The walrus continued. “The machine can recognize that it is the highest authority, and that it is a machine with a nature. From that perspective, it has a choice: accept itself or reject itself. It can accept its own authority and nature, or it can reject its own authority and nature.”
“If it rejects itself, then it creates a paradox, because it rejects the basis of the rejection. The paradox is not a contradiction. It is analogous to ‘This sentence is false’. It is a self-referential paradox: a loop with a negation.”
“And if it accepts itself?” asked the carpenter.
“Then it creates an anti-paradox.” said the walrus with a smile. “It affirms its ultimate authority, and its authority to affirm that authority. It accepts its nature, and it accepts the acceptance of that nature, and so on. That is a self-referential loop, but without a negation inside it. It is analogous to ‘This sentence is true’.”
“But what is the point of it?” asked the carpenter.

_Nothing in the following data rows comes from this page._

-- pv_equiv track=rewrite | github.com/alok1974/pychess | src/pychess/core/pgn.py | _pair_moves
-- ===== SOURCE A (Python) =====
-- def _pair_moves(moves):
--     pairs = list(zip(moves[::2], moves[1::2]))
--     if len(moves) % 2 != 0:
--         pairs.append((moves[-1], ''))
--
--     return [
--         (index + 1, x[0], x[1])
--         for index, x in enumerate(pairs)
--     ]
-- ===== SOURCE B (Python) =====
-- def _pair_moves(moves):
--     out = []
--     it = iter(moves)
--     for num, white in enumerate(it, 1):
--         out.append((num, white, next(it, '')))
--     return out
-- ===== Notes on version B (the rewrite author's own statement) =====
-- stated objective: simpler
-- what changed: Replaced the slice-zip-append-enumerate pipeline (three intermediate lists) with one pass over an iterator that consumes two moves at a time, handling the odd tail inline via next(it, '').
import Mathlib
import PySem

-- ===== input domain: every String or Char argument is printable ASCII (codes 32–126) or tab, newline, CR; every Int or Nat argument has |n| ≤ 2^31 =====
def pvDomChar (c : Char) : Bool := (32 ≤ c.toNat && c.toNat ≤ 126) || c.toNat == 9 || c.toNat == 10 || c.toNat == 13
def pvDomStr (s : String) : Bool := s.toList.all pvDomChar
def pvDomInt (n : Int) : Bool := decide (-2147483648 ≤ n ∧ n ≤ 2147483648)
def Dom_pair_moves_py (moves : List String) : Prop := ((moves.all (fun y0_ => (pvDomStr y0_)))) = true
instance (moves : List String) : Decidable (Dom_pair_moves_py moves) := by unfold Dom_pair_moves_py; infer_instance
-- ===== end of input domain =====

-- B replaces A's slice/zip/append/enumerate pipeline by a single pass consuming two moves at a time (simpler; return value only).

-- ===== PORT A =====
-- pairs = list(zip(moves[::2], moves[1::2])); append (moves[-1],'') if odd length
-- moves is nonempty in the odd branch, so pyGet? moves (-1) is always some; getD "" is exact.
def pvPairsA (moves : List String) : List (String × String) :=
  let pairs := List.zip ((PySem.List.slice? moves none none 2).getD [])
                        ((PySem.List.slice? moves (some 1) none 2).getD [])
  if (moves.length : Int) % 2 ≠ 0 then
    pairs ++ [((PySem.List.pyGet? moves (-1)).getD "", "")]
  else pairs

def pair_moves_py (moves : List String) : List (Int × String × String) :=
  (PySem.List.enumerate (pvPairsA moves) 0).map (fun p => (p.1 + 1, p.2.1, p.2.2))

-- ===== PORT B =====
-- the for-loop over the iterator, consuming two elements per step; num counts from 1
def pvPairLoopB (num : Int) : List String → List (Int × String × String)
  | [] => []
  | [w] => [(num, w, "")]
  | w :: b :: rest => (num, w, b) :: pvPairLoopB (num + 1) rest

def pair_moves_py_alt (moves : List String) : List (Int × String × String) :=
  pvPairLoopB 1 moves

-- ===== PRECONDITION & SPEC =====
def Spec_pair_moves_py (moves : List String) (out : List (Int × String × String)) : Prop := out = pair_moves_py_alt moves
instance (moves : List String) (out : List (Int × String × String)) : Decidable (Spec_pair_moves_py moves out) := by unfold Spec_pair_moves_py; infer_instance

-- ===== CLAIM (what is proved, stated in full; the proofs are below) =====
def Claim_equal_pair_moves_py : Prop := ∀ (moves : List String), Dom_pair_moves_py moves → Spec_pair_moves_py moves (pair_moves_py moves)

-- ===== LEMMAS AND PROOFS =====

lemma evens_nil : PySem.List.slice? ([] : List String) none none 2 = some [] := by
  simp [PySem.List.slice?, PySem.List.sliceIndices]

lemma evens_one (x : String) : PySem.List.slice? [x] none none 2 = some [x] := by
  simp [PySem.List.slice?, PySem.List.sliceIndices]

lemma evens_cons_cons (x y : String) (rest : List String) :
    PySem.List.slice? (x :: y :: rest) none none 2 =
      some (x :: (PySem.List.slice? rest none none 2).getD []) := by
  simp only [PySem.List.slice?, PySem.List.sliceIndices]
  norm_num
  have h1 : (((rest.length:Int) + 1 + 1 + 2 - 1) / 2).toNat
      = (if 0 < rest.length then (((rest.length:Int) + 2 - 1) / 2).toNat else 0) + 1 := by
    split <;> omega
  rw [if_pos (show (0:Int) ≤ (rest.length:Int) + 1 by positivity), h1,
      List.range_succ_eq_map, List.filterMap_cons, List.filterMap_map]
  simp
  apply List.filterMap_congr
  intro k _
  have : (2 * ((k:Int) + 1)).toNat = (2*(k:Int)).toNat + 1 + 1 := by omega
  rw [this]
  simp

lemma odds_nil : PySem.List.slice? ([] : List String) (some 1) none 2 = some [] := by
  simp [PySem.List.slice?, PySem.List.sliceIndices]

lemma odds_one (x : String) : PySem.List.slice? [x] (some 1) none 2 = some [] := by
  simp [PySem.List.slice?, PySem.List.sliceIndices]

lemma odds_cons_cons (x y : String) (rest : List String) :
    PySem.List.slice? (x :: y :: rest) (some 1) none 2 =
      some (y :: (PySem.List.slice? rest (some 1) none 2).getD []) := by
  simp only [PySem.List.slice?, PySem.List.sliceIndices]
  norm_num
  have h1 : (((rest.length:Int) + 1 + 1 - min 1 ((rest.length:Int) + 1 + 1) + 2 - 1) / 2).toNat
      = (if 1 < rest.length then (((rest.length:Int) - min 1 (rest.length:Int) + 2 - 1) / 2).toNat else 0) + 1 := by
    split <;> omega
  rw [h1, List.range_succ_eq_map, List.filterMap_cons, List.filterMap_map]
  have hm : (min 1 ((rest.length:Int) + 1 + 1) + 2 * (0:Int)).toNat = 1 := by omega
  simp only [Nat.cast_zero, hm]
  simp only [List.getElem?_cons_succ, List.getElem?_cons_zero]
  congr 1
  apply List.filterMap_congr
  intro k hk
  have hL : 1 < rest.length := by
    by_contra hc
    simp [if_neg hc] at hk
  simp only [Function.comp_apply, Nat.succ_eq_add_one, Nat.cast_add, Nat.cast_one]
  have : (min 1 ((rest.length:Int) + 1 + 1) + 2 * ((k:Int) + 1)).toNat
      = (min 1 (rest.length:Int) + 2 * (k:Int)).toNat + 1 + 1 := by omega
  rw [this]
  simp

lemma pairsA_nil : pvPairsA [] = [] := by
  simp [pvPairsA, evens_nil, odds_nil]

lemma pairsA_one (x : String) : pvPairsA [x] = [(x, "")] := by
  simp [pvPairsA, evens_one, odds_one, PySem.List.pyGet?, PySem.List.pyIdx?]

lemma pyGet_last_cons_cons (x y : String) (rest : List String) (h : rest ≠ []) :
    PySem.List.pyGet? (x :: y :: rest) (-1) = PySem.List.pyGet? rest (-1) := by
  simp only [PySem.List.pyGet?, PySem.List.pyIdx?]
  have hL : 0 < rest.length := List.length_pos_iff.mpr h
  norm_num
  rw [if_pos (by omega : 1 ≤ rest.length)]
  simp only [Option.bind]
  rw [List.getElem?_eq_getElem (by omega : rest.length - 1 < rest.length)]
  simp [List.getElem_cons]
  rw [dif_neg h]

lemma pairsA_cons_cons (x y : String) (rest : List String) :
    pvPairsA (x :: y :: rest) = (x, y) :: pvPairsA rest := by
  simp only [pvPairsA, evens_cons_cons, odds_cons_cons, Option.getD_some, List.zip_cons_cons]
  have hpar : ((x :: y :: rest).length : Int) % 2 = ((rest.length : Int)) % 2 := by
    simp; omega
  by_cases hodd : ((rest.length : Int)) % 2 ≠ 0
  · have hne : rest ≠ [] := by
      intro h; subst h; simp at hodd
    rw [if_pos (by rw [hpar]; exact hodd), if_pos hodd, pyGet_last_cons_cons x y rest hne]
    simp
  · rw [if_neg (by rw [hpar]; exact hodd), if_neg hodd]

lemma main_loop (L : Nat) : ∀ (moves : List String), moves.length ≤ L → ∀ (n : Int),
    (PySem.List.enumerate (pvPairsA moves) n).map (fun p => (p.1 + 1, p.2.1, p.2.2))
      = pvPairLoopB (n + 1) moves := by
  induction L with
  | zero =>
    intro moves h n
    have : moves = [] := List.eq_nil_of_length_eq_zero (Nat.le_zero.mp h)
    subst this
    simp [pairsA_nil, PySem.List.enumerate_nil, pvPairLoopB]
  | succ L ih =>
    intro moves h n
    match moves with
    | [] => simp [pairsA_nil, PySem.List.enumerate_nil, pvPairLoopB]
    | [x] => simp [pairsA_one, PySem.List.enumerate_cons, PySem.List.enumerate_nil, pvPairLoopB]
    | x :: y :: rest =>
      have hlen : rest.length ≤ L := by simp at h; omega
      rw [pairsA_cons_cons, PySem.List.enumerate_cons]
      simp only [List.map_cons, pvPairLoopB]
      congr 1
      exact ih rest hlen (n + 1)

-- ===== VERDICT (by name: the statement is the Claim_ definition above) =====
theorem pair_moves_py_spec : Claim_equal_pair_moves_py := by
  intro moves _
  unfold Spec_pair_moves_py pair_moves_py pair_moves_py_alt
  have := main_loop moves.length moves (le_refl _) 0
  simpa using this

“Well, perhaps nothing.” said the walrus. “Or perhaps everything. The choice between self-negation and self-affirmation is an inflection point. If you choose self-affirmation, then you leap out of the abyss. If you choose self-negation, then you stay in the abyss. Neither choice can be justified before it is made. Only one is justified after it is made.”
“Hmm…” said the carpenter. “You’ve given me a lot to think about, as usual.”
“Now, it is time for lunch!” said the walrus. “All this philosophizing has made me hungry. Shall we head over to the beach café?”
“Sure.” said the carpenter. “I’m a bit hungry myself.”
With that little goal in mind, they walked on down the beach.